L'approche novatrice consiste à greffer des scions de « bois pasner » sur des porte-greffes de « bois catafaille noir », dans l'espoir que ce dernier puisse favoriser la survie et la croissance du premier. Une expérience audacieuse qui montre des signes prometteurs de réussite et pourrait bien constituer la dernière bouée de sauvetage pour le « bois pasner ».
Une espèce au bord du gouffre
Le « bois pasner » ne se trouve plus que sur les plaines balayées par les vents de Rodrigues. Endémique de cette île, il ne subsiste que trois spécimens sauvages connus — deux arbres et un bonsaï naturel — respectivement dans la Réserve Naturelle d'Anse Quitor et la Réserve François Leguat.
Cette espèce, autrefois répandue à Rodrigues, a été décimée par la dégradation de son habitat causée par des animaux invasifs comme les chèvres (Capra hircus) et les rats (Rattus spp.), ainsi que des plantes exotiques agressives, notamment l'acacia (Leucaena leucocephala), la lantana (Lantana camara) et le pongamia (Pongamia pinnata).

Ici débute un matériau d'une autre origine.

-- pv_equiv track=rewrite | github.com/a-brandon/practice | edabit/shuffled_properly.py | is_shuffled_well
-- ===== SOURCE A (Python) =====
-- def is_shuffled_well(nums):
--     curr_num, count = nums[0], 1
--
--     for n in nums[1:]:
--         if n + 1 == curr_num or n - 1 == curr_num:
--             count += 1
--         else:
--             count = 1
--
--         if count == 3:
--             return False
--
--         curr_num = n
--
--     return True
-- ===== SOURCE B (Python) =====
-- def is_shuffled_well(nums):
--     adj = [abs(b - a) == 1 for a, b in zip(nums, nums[1:])]
--     return not any(x and y for x, y in zip(adj, adj[1:]))
-- ===== Notes on version B (the rewrite author's own statement) =====
-- stated objective: simpler
-- what changed: Replaces A's running-counter state machine with early return by building the adjacency table of consecutive pairs once and then checking that no two consecutive table entries are both true.
import Mathlib
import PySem

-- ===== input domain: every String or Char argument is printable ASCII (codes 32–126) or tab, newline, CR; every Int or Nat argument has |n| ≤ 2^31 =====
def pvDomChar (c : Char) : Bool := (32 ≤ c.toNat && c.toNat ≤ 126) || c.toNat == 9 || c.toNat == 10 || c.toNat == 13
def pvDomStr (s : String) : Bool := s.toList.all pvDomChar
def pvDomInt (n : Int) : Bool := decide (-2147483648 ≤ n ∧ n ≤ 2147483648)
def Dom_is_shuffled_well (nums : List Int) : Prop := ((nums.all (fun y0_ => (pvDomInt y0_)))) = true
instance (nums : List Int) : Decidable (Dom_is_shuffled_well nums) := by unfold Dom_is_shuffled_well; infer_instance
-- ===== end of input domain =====

-- B replaces A's running-counter state machine with an adjacency table of consecutive
-- pairs scanned for two consecutive true entries (objective: simpler).


-- ===== PORT A =====
-- A's for-loop over nums[1:] carrying (curr_num, count), with the early `return False`.
def pvLoopA (curr : Int) (count : Int) : List Int → Bool
  | [] => true
  | n :: rest =>
      let count' : Int := if n + 1 == curr || n - 1 == curr then count + 1 else 1
      if count' == 3 then false else pvLoopA n count' rest

def is_shuffled_well (nums : List Int) : Bool :=
  match nums with
  | [] => true   -- A raises IndexError here (nums[0]); excluded by Pre_
  | c :: rest => pvLoopA c 1 rest

-- ===== PORT B =====
def is_shuffled_well_alt (nums : List Int) : Bool :=
  let adj := (nums.zip nums.tail).map (fun p => (p.2 - p.1).natAbs == 1)
  !((adj.zip adj.tail).any (fun p => p.1 && p.2))

-- ===== PRECONDITION & SPEC =====
-- Pre_ excludes exactly the empty list, on which A raises IndexError at nums[0].
def Pre_is_shuffled_well (nums : List Int) : Prop := nums ≠ []
instance (nums : List Int) : Decidable (Pre_is_shuffled_well nums) := by unfold Pre_is_shuffled_well; infer_instance
def pvWitness_is_shuffled_well : List Int := [1, 5, 3]

def Spec_is_shuffled_well (nums : List Int) (out : Bool) : Prop := out = is_shuffled_well_alt nums
instance (nums : List Int) (out : Bool) : Decidable (Spec_is_shuffled_well nums out) := by unfold Spec_is_shuffled_well; infer_instance

-- ===== CLAIM (what is proved, stated in full; the proofs are below) =====
def Claim_equal_is_shuffled_well : Prop := ∀ (nums : List Int), Dom_is_shuffled_well nums → Pre_is_shuffled_well nums → Spec_is_shuffled_well nums (is_shuffled_well nums)
-- ===== LEMMAS AND PROOFS =====

-- Common recursive characterisation: no three chained (|diff| = 1) consecutive elements.
def pvG : List Int → Bool
  | a :: b :: c :: t => (!(((b - a).natAbs == 1) && ((c - b).natAbs == 1))) && pvG (b :: c :: t)
  | _ => true

lemma adj_eq (curr n : Int) :
    ((n + 1 == curr) || (n - 1 == curr)) = ((n - curr).natAbs == 1) := by
  rw [Bool.eq_iff_iff]
  simp only [Bool.or_eq_true, beq_iff_eq]
  omega

lemma loopA_eq : ∀ (rest : List Int) (curr : Int),
    (pvLoopA curr 1 rest = pvG (curr :: rest)) ∧
    (∀ (m : Int) (u : List Int), rest = m :: u →
      pvLoopA curr 2 rest = if (m - curr).natAbs = 1 then false else pvG (curr :: rest)) := by
  intro rest
  induction rest with
  | nil => intro curr; exact ⟨rfl, fun m u h => nomatch h⟩
  | cons n t ih =>
      intro curr
      by_cases hadj : (n - curr).natAbs = 1
      · have hb : ((n + 1 == curr) || (n - 1 == curr)) = true := by
          rw [adj_eq]; simp [hadj]
        constructor
        · simp only [pvLoopA, hb]
          norm_num
          cases t with
          | nil => simp [pvLoopA, pvG]
          | cons m u =>
              rw [(ih n).2 m u rfl]
              by_cases h3 : (m - n).natAbs = 1 <;> simp [pvG, hadj, h3]
        · intro m u hmu
          injection hmu with h1 h2
          subst h1; subst h2
          rw [if_pos hadj]
          simp [pvLoopA, hb]
      · have hb : ((n + 1 == curr) || (n - 1 == curr)) = false := by
          rw [adj_eq]; simp [hadj]
        have hstep : ∀ (cnt : Int), pvLoopA curr cnt (n :: t) = pvLoopA n 1 t := by
          intro cnt
          simp [pvLoopA, hb]
        have hG : pvG (curr :: n :: t) = pvG (n :: t) := by
          cases t with
          | nil => simp [pvG]
          | cons m u => simp [pvG, hadj]
        constructor
        · rw [hstep 1, hG, (ih n).1]
        · intro m u hmu
          injection hmu with h1 h2
          subst h1; subst h2
          rw [if_neg hadj, hstep 2, hG, (ih n).1]

lemma alt_eq_pvG : ∀ (nums : List Int), is_shuffled_well_alt nums = pvG nums
  | [] => rfl
  | [_] => rfl
  | [_, _] => by simp [is_shuffled_well_alt, pvG]
  | a :: b :: c :: t => by
      have ih := alt_eq_pvG (b :: c :: t)
      simp only [is_shuffled_well_alt, List.tail_cons, List.zip_cons_cons, List.map_cons,
        List.any_cons, Bool.not_or] at ih ⊢
      rw [pvG, ← ih]
  termination_by nums => nums.length

-- ===== VERDICT (by name: the statement is the Claim_ definition above) =====
theorem is_shuffled_well_spec : Claim_equal_is_shuffled_well := by
  intro nums _ hpre
  unfold Spec_is_shuffled_well
  cases nums with
  | nil => exact absurd rfl hpre
  | cons c rest =>
      rw [alt_eq_pvG]
      simp only [is_shuffled_well]
      exact (loopA_eq rest c).1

La régénération naturelle s'est avérée extrêmement limitée.
Le problème est amplifié par le caractère dioïque de l'espèce : les arbres sont soit mâles, soit femelles, ce qui signifie que la reproduction ne peut avoir lieu que si les deux sexes sont présents et fleurissent simultanément pour permettre la pollinisation — phénomène rarement observé dans la nature.
Un engagement de longue haleine
Malgré ces défis considérables, la MWF s'est engagée à sauver cette espèce depuis 1996, lorsque les travaux de conservation ont débuté en partenariat avec le Service Forestier de Rodrigues et avec le soutien de botanistes et conservationnistes internationaux. Parmi les partenaires figurent le Service Forestier (Maurice et Rodrigues), le Bureau National de Protection des Plantes (Maurice), le Jardin Botanique de Brest (France), le Jardin Botanique Tropical National (Hawaï), Air Mauritius et l'Assemblée Régionale de Rodrigues.
Les efforts ont été méticuleux et s'inscrivent dans la durée. Les trois arbres restants font l'objet d'une surveillance attentive et sont protégés par des murs de soutènement en pierre pour prévenir l'érosion. Des supports en bois et en métal stabilisent les troncs inclinés de l'un des deux arbres. Au fil des ans, la MWF a éliminé les espèces végétales invasives dans la Réserve Naturelle d'Anse Quitor et amélioré les conditions du sol en plantant des espèces indigènes fixatrices d'azote comme le Sophora tomentosa.
Chaque fleur et fruit immature du « bois pasner » a été observé et enregistré, et des tentatives ont été faites pour collecter des graines viables à des fins de propagation, avec un succès limité.
Une percée scientifique prometteuse
L'une des avancées majeures est survenue il y a quelques années lorsque, sous la direction du Jardin Botanique de Brest, des greffes réussies de « bois pasner » sur des porte-greffes de Zanthoxylum heterophyllum, acheminés depuis Maurice, ont été réalisées. Cette réussite marque une étape significative après de nombreuses années de tentatives infructueuses pour cultiver la plante à partir de graines ou de boutures.
« Nous avons actuellement sept greffes de "bois pasner" dans notre pépinière à Rodrigues, les seules existantes en dehors des trois spécimens sauvages », confie un responsable de la MWF. « Ce succès de greffe a ouvert de nouvelles perspectives pour la conservation de cette espèce, mais cela n'est pas encore suffisant pour prévenir son extinction ».
Pour progresser davantage et sécuriser l'avenir de l'espèce, d'autres greffes de « bois pasner » sur le « bois catafaille noir », utilisant la même méthode, sont prévues.
Dans un monde où la biodiversité s'érode à un rythme alarmant, cette alliance entre deux espèces menacées représente un symbole d'espoir et témoigne de l'ingéniosité des conservationnistes dans leur lutte contre l'extinction. Le destin du « bois pasner » repose désormais sur cette greffe botanique inédite — un mariage forcé mais nécessaire entre deux rescapés de la flore mascarène.